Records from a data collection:
•••••
-- pv_equiv track=rewrite | github.com/yluchka/main | years_dict.py | films_locations
-- ===== SOURCE A (Python) =====
-- def films_locations(year_dict: dict, year: str) -> dict:
--     """
--     returns a dictionary with keys with location and values with movie name.
--     Works with appropriately specified year
--     """
--     film_location = {}
--     for i in range(len(year_dict[year])):
--         if year_dict[year][i][0] not in film_location:
--             film_location[year_dict[year][i][0]] = [year_dict[year][i][1]]
--         else:
--             film_location[year_dict[year][i][0]].append(year_dict[year][i][1])
--     return film_location
-- ===== SOURCE B (Python) =====
-- def films_locations(year_dict: dict, year: str) -> dict:
--     """
--     returns a dictionary with keys with location and values with movie name.
--     Works with appropriately specified year
--     """
--     films = year_dict[year]
--     seen = []
--     for loc, _name in films:
--         if loc not in seen:
--             seen.append(loc)
--     return {loc: [name for l, name in films if l == loc] for loc in seen}
-- ===== Notes on version B (the rewrite author's own statement) =====
-- stated objective: alternative
-- what changed: Replaces A's index loop that builds a dict with membership tests and in-place appends by a two-phase decomposition: first collect the distinct locations in first-occurrence order, then build the result with one filtering comprehension per location.
import Mathlib
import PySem

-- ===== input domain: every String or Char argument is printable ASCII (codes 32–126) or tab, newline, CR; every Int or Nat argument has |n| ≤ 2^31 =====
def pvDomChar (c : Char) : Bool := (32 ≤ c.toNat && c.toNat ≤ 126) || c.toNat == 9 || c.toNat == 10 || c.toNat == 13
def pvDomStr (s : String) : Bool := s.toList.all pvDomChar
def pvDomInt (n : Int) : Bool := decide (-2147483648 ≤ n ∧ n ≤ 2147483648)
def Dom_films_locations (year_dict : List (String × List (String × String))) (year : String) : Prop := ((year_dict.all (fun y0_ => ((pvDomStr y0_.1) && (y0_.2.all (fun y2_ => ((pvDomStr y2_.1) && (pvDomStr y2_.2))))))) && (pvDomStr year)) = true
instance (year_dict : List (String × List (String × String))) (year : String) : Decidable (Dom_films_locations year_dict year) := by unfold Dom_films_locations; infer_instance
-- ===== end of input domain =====

-- B groups by location via an explicit first-occurrence key list plus a per-key filter pass
-- (alternative decomposition; A's single dict-building index loop disappears).


-- ===== PORT A =====
-- one iteration of A's loop body (the not-in / append branches, in A's order)
def filmsAStep (d : PySem.Dict String (List String)) (p : String × String) :
    PySem.Dict String (List String) :=
  if d.contains p.1 = false then d.insert p.1 [p.2]
  else d.insert p.1 (d.getD p.1 [] ++ [p.2])

def films_locations (year_dict : List (String × List (String × String))) (year : String) : List (String × List String) :=
  match year_dict.lookup year with   -- year_dict[year]; none = KeyError, excluded by Pre_
  | none => []
  | some films =>
    ((PySem.List.pyRange 0 (PySem.List.len films) 1).foldl
      (fun d i => filmsAStep d (PySem.List.pyGetD films i ("", ""))) PySem.Dict.empty).items

-- ===== PORT B =====
def films_locations_alt (year_dict : List (String × List (String × String))) (year : String) : List (String × List String) :=
  match year_dict.lookup year with   -- year_dict[year]; none = KeyError, excluded by Pre_
  | none => []
  | some films =>
    let seen := films.foldl (fun s p => if s.contains p.1 then s else s ++ [p.1]) []
    seen.map (fun loc => (loc, (films.filter (fun p => p.1 == loc)).map (·.2)))

-- ===== PRECONDITION & SPEC =====
-- Pre_: the year must be a key of year_dict (otherwise Python A raises KeyError).
def Pre_films_locations (year_dict : List (String × List (String × String))) (year : String) : Prop :=
  (year_dict.lookup year).isSome = true
instance (year_dict : List (String × List (String × String))) (year : String) : Decidable (Pre_films_locations year_dict year) := by unfold Pre_films_locations; infer_instance

def pvWitness_films_locations : (List (String × List (String × String))) × String :=
  ([("2010", [("NY", "a"), ("LA", "b"), ("NY", "c")])], "2010")

def Spec_films_locations (year_dict : List (String × List (String × String))) (year : String) (out : List (String × List String)) : Prop := out = films_locations_alt year_dict year
instance (year_dict : List (String × List (String × String))) (year : String) (out : List (String × List String)) : Decidable (Spec_films_locations year_dict year out) := by unfold Spec_films_locations; infer_instance

-- ===== CLAIM (what is proved, stated in full; the proofs are below) =====
def Claim_equal_films_locations : Prop := ∀ (year_dict : List (String × List (String × String))) (year : String), Dom_films_locations year_dict year → Pre_films_locations year_dict year → Spec_films_locations year_dict year (films_locations year_dict year)

-- ===== LEMMAS AND PROOFS =====

-- A's loop body is exactly a dict 'modify at the key' step
theorem filmsAStep_eq_modify (d : PySem.Dict String (List String)) (p : String × String) :
    filmsAStep d p = d.modify p.1 [] (· ++ [p.2]) := by
  unfold filmsAStep PySem.Dict.modify
  by_cases h : d.contains p.1 = false
  · rw [PySem.Dict.getD_of_not_contains d [] h]; simp [h]
  · simp [h]

-- the core: A's grouping fold, rendered as items, is B's keylist-then-filter construction
theorem groupFold_items_eq (films : List (String × String)) :
    (films.foldl filmsAStep PySem.Dict.empty).items =
      (films.foldl (fun s p => if s.contains p.1 then s else s ++ [p.1]) []).map
        (fun loc => (loc, (films.filter (fun p => p.1 == loc)).map (·.2))) := by
  have hfold : films.foldl filmsAStep PySem.Dict.empty =
      films.foldl (fun d p => d.modify p.1 [] (· ++ [p.2])) PySem.Dict.empty := by
    exact PySem.List.foldl_congr_mem films _ _ _ (fun d p _ => filmsAStep_eq_modify d p)
  rw [hfold]
  set D := films.foldl (fun d p => d.modify p.1 [] (· ++ [p.2])) PySem.Dict.empty with hD
  have hnd : D.keys.Nodup := by
    have := PySem.Dict.nodup_keys_foldl_modify_key films (fun p => p.1) []
      (fun _ p v => v ++ [p.2]) PySem.Dict.empty (by simp)
    simpa [hD] using this
  have hkeys : D.keys = films.foldl (fun s p => if s.contains p.1 then s else s ++ [p.1]) [] := by
    have := PySem.Dict.keys_foldl_modify_key films (fun p => p.1) []
      (fun _ p v => v ++ [p.2]) PySem.Dict.empty
    rw [hD, this, PySem.Dict.keys_empty]
    show List.foldl PySem.Set.add [] (films.map (fun p => p.1)) = _
    rw [List.foldl_map]
    rfl
  have hget : ∀ loc, D.getD loc [] = (films.filter (fun p => p.1 == loc)).map (·.2) := by
    intro loc
    have := PySem.Dict.getD_foldl_modify_append films PySem.Dict.empty loc
    simpa [hD] using this
  rw [PySem.Dict.items_eq_map_keys D hnd [], hkeys]
  exact List.map_congr_left (fun k _ => by rw [hget k])

-- ===== VERDICT (by name: the statement is the Claim_ definition above) =====
theorem films_locations_spec : Claim_equal_films_locations := by
  intro year_dict year _ _
  unfold Spec_films_locations films_locations films_locations_alt
  cases h : year_dict.lookup year with
  | none => rfl
  | some films =>
    simp only []
    rw [PySem.List.foldl_pyRange_zero_pyGetD films ("", "") filmsAStep PySem.Dict.empty]
    exact groupFold_items_eq films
•••••
** WHAT TO WORK ON **
For each record above, output it exactly as written.

** EXERCISE RESULT **
-- pv_equiv track=rewrite | github.com/yluchka/main | years_dict.py | films_locations
-- ===== SOURCE A (Python) =====
-- def films_locations(year_dict: dict, year: str) -> dict:
--     """
--     returns a dictionary with keys with location and values with movie name.
--     Works with appropriately specified year
--     """
--     film_location = {}
--     for i in range(len(year_dict[year])):
--         if year_dict[year][i][0] not in film_location:
--             film_location[year_dict[year][i][0]] = [year_dict[year][i][1]]
--         else:
--             film_location[year_dict[year][i][0]].append(year_dict[year][i][1])
--     return film_location
-- ===== SOURCE B (Python) =====
-- def films_locations(year_dict: dict, year: str) -> dict:
--     """
--     returns a dictionary with keys with location and values with movie name.
--     Works with appropriately specified year
--     """
--     films = year_dict[year]
--     seen = []
--     for loc, _name in films:
--         if loc not in seen:
--             seen.append(loc)
--     return {loc: [name for l, name in films if l == loc] for loc in seen}
-- ===== Notes on version B (the rewrite author's own statement) =====
-- stated objective: alternative
-- what changed: Replaces A's index loop that builds a dict with membership tests and in-place appends by a two-phase decomposition: first collect the distinct locations in first-occurrence order, then build the result with one filtering comprehension per location.
import Mathlib
import PySem

-- ===== input domain: every String or Char argument is printable ASCII (codes 32–126) or tab, newline, CR; every Int or Nat argument has |n| ≤ 2^31 =====
def pvDomChar (c : Char) : Bool := (32 ≤ c.toNat && c.toNat ≤ 126) || c.toNat == 9 || c.toNat == 10 || c.toNat == 13
def pvDomStr (s : String) : Bool := s.toList.all pvDomChar
def pvDomInt (n : Int) : Bool := decide (-2147483648 ≤ n ∧ n ≤ 2147483648)
def Dom_films_locations (year_dict : List (String × List (String × String))) (year : String) : Prop := ((year_dict.all (fun y0_ => ((pvDomStr y0_.1) && (y0_.2.all (fun y2_ => ((pvDomStr y2_.1) && (pvDomStr y2_.2))))))) && (pvDomStr year)) = true
instance (year_dict : List (String × List (String × String))) (year : String) : Decidable (Dom_films_locations year_dict year) := by unfold Dom_films_locations; infer_instance
-- ===== end of input domain =====

-- B groups by location via an explicit first-occurrence key list plus a per-key filter pass
-- (alternative decomposition; A's single dict-building index loop disappears).


-- ===== PORT A =====
-- one iteration of A's loop body (the not-in / append branches, in A's order)
def filmsAStep (d : PySem.Dict String (List String)) (p : String × String) :
    PySem.Dict String (List String) :=
  if d.contains p.1 = false then d.insert p.1 [p.2]
  else d.insert p.1 (d.getD p.1 [] ++ [p.2])

def films_locations (year_dict : List (String × List (String × String))) (year : String) : List (String × List String) :=
  match year_dict.lookup year with   -- year_dict[year]; none = KeyError, excluded by Pre_
  | none => []
  | some films =>
    ((PySem.List.pyRange 0 (PySem.List.len films) 1).foldl
      (fun d i => filmsAStep d (PySem.List.pyGetD films i ("", ""))) PySem.Dict.empty).items

-- ===== PORT B =====
def films_locations_alt (year_dict : List (String × List (String × String))) (year : String) : List (String × List String) :=
  match year_dict.lookup year with   -- year_dict[year]; none = KeyError, excluded by Pre_
  | none => []
  | some films =>
    let seen := films.foldl (fun s p => if s.contains p.1 then s else s ++ [p.1]) []
    seen.map (fun loc => (loc, (films.filter (fun p => p.1 == loc)).map (·.2)))

-- ===== PRECONDITION & SPEC =====
-- Pre_: the year must be a key of year_dict (otherwise Python A raises KeyError).
def Pre_films_locations (year_dict : List (String × List (String × String))) (year : String) : Prop :=
  (year_dict.lookup year).isSome = true
instance (year_dict : List (String × List (String × String))) (year : String) : Decidable (Pre_films_locations year_dict year) := by unfold Pre_films_locations; infer_instance

def pvWitness_films_locations : (List (String × List (String × String))) × String :=
  ([("2010", [("NY", "a"), ("LA", "b"), ("NY", "c")])], "2010")

def Spec_films_locations (year_dict : List (String × List (String × String))) (year : String) (out : List (String × List String)) : Prop := out = films_locations_alt year_dict year
instance (year_dict : List (String × List (String × String))) (year : String) (out : List (String × List String)) : Decidable (Spec_films_locations year_dict year out) := by unfold Spec_films_locations; infer_instance

-- ===== CLAIM (what is proved, stated in full; the proofs are below) =====
def Claim_equal_films_locations : Prop := ∀ (year_dict : List (String × List (String × String))) (year : String), Dom_films_locations year_dict year → Pre_films_locations year_dict year → Spec_films_locations year_dict year (films_locations year_dict year)

-- ===== LEMMAS AND PROOFS =====

-- A's loop body is exactly a dict 'modify at the key' step
theorem filmsAStep_eq_modify (d : PySem.Dict String (List String)) (p : String × String) :
    filmsAStep d p = d.modify p.1 [] (· ++ [p.2]) := by
  unfold filmsAStep PySem.Dict.modify
  by_cases h : d.contains p.1 = false
  · rw [PySem.Dict.getD_of_not_contains d [] h]; simp [h]
  · simp [h]

-- the core: A's grouping fold, rendered as items, is B's keylist-then-filter construction
theorem groupFold_items_eq (films : List (String × String)) :
    (films.foldl filmsAStep PySem.Dict.empty).items =
      (films.foldl (fun s p => if s.contains p.1 then s else s ++ [p.1]) []).map
        (fun loc => (loc, (films.filter (fun p => p.1 == loc)).map (·.2))) := by
  have hfold : films.foldl filmsAStep PySem.Dict.empty =
      films.foldl (fun d p => d.modify p.1 [] (· ++ [p.2])) PySem.Dict.empty := by
    exact PySem.List.foldl_congr_mem films _ _ _ (fun d p _ => filmsAStep_eq_modify d p)
  rw [hfold]
  set D := films.foldl (fun d p => d.modify p.1 [] (· ++ [p.2])) PySem.Dict.empty with hD
  have hnd : D.keys.Nodup := by
    have := PySem.Dict.nodup_keys_foldl_modify_key films (fun p => p.1) []
      (fun _ p v => v ++ [p.2]) PySem.Dict.empty (by simp)
    simpa [hD] using this
  have hkeys : D.keys = films.foldl (fun s p => if s.contains p.1 then s else s ++ [p.1]) [] := by
    have := PySem.Dict.keys_foldl_modify_key films (fun p => p.1) []
      (fun _ p v => v ++ [p.2]) PySem.Dict.empty
    rw [hD, this, PySem.Dict.keys_empty]
    show List.foldl PySem.Set.add [] (films.map (fun p => p.1)) = _
    rw [List.foldl_map]
    rfl
  have hget : ∀ loc, D.getD loc [] = (films.filter (fun p => p.1 == loc)).map (·.2) := by
    intro loc
    have := PySem.Dict.getD_foldl_modify_append films PySem.Dict.empty loc
    simpa [hD] using this
  rw [PySem.Dict.items_eq_map_keys D hnd [], hkeys]
  exact List.map_congr_left (fun k _ => by rw [hget k])

-- ===== VERDICT (by name: the statement is the Claim_ definition above) =====
theorem films_locations_spec : Claim_equal_films_locations := by
  intro year_dict year _ _
  unfold Spec_films_locations films_locations films_locations_alt
  cases h : year_dict.lookup year with
  | none => rfl
  | some films =>
    simp only []
    rw [PySem.List.foldl_pyRange_zero_pyGetD films ("", "") filmsAStep PySem.Dict.empty]
    exact groupFold_items_eq films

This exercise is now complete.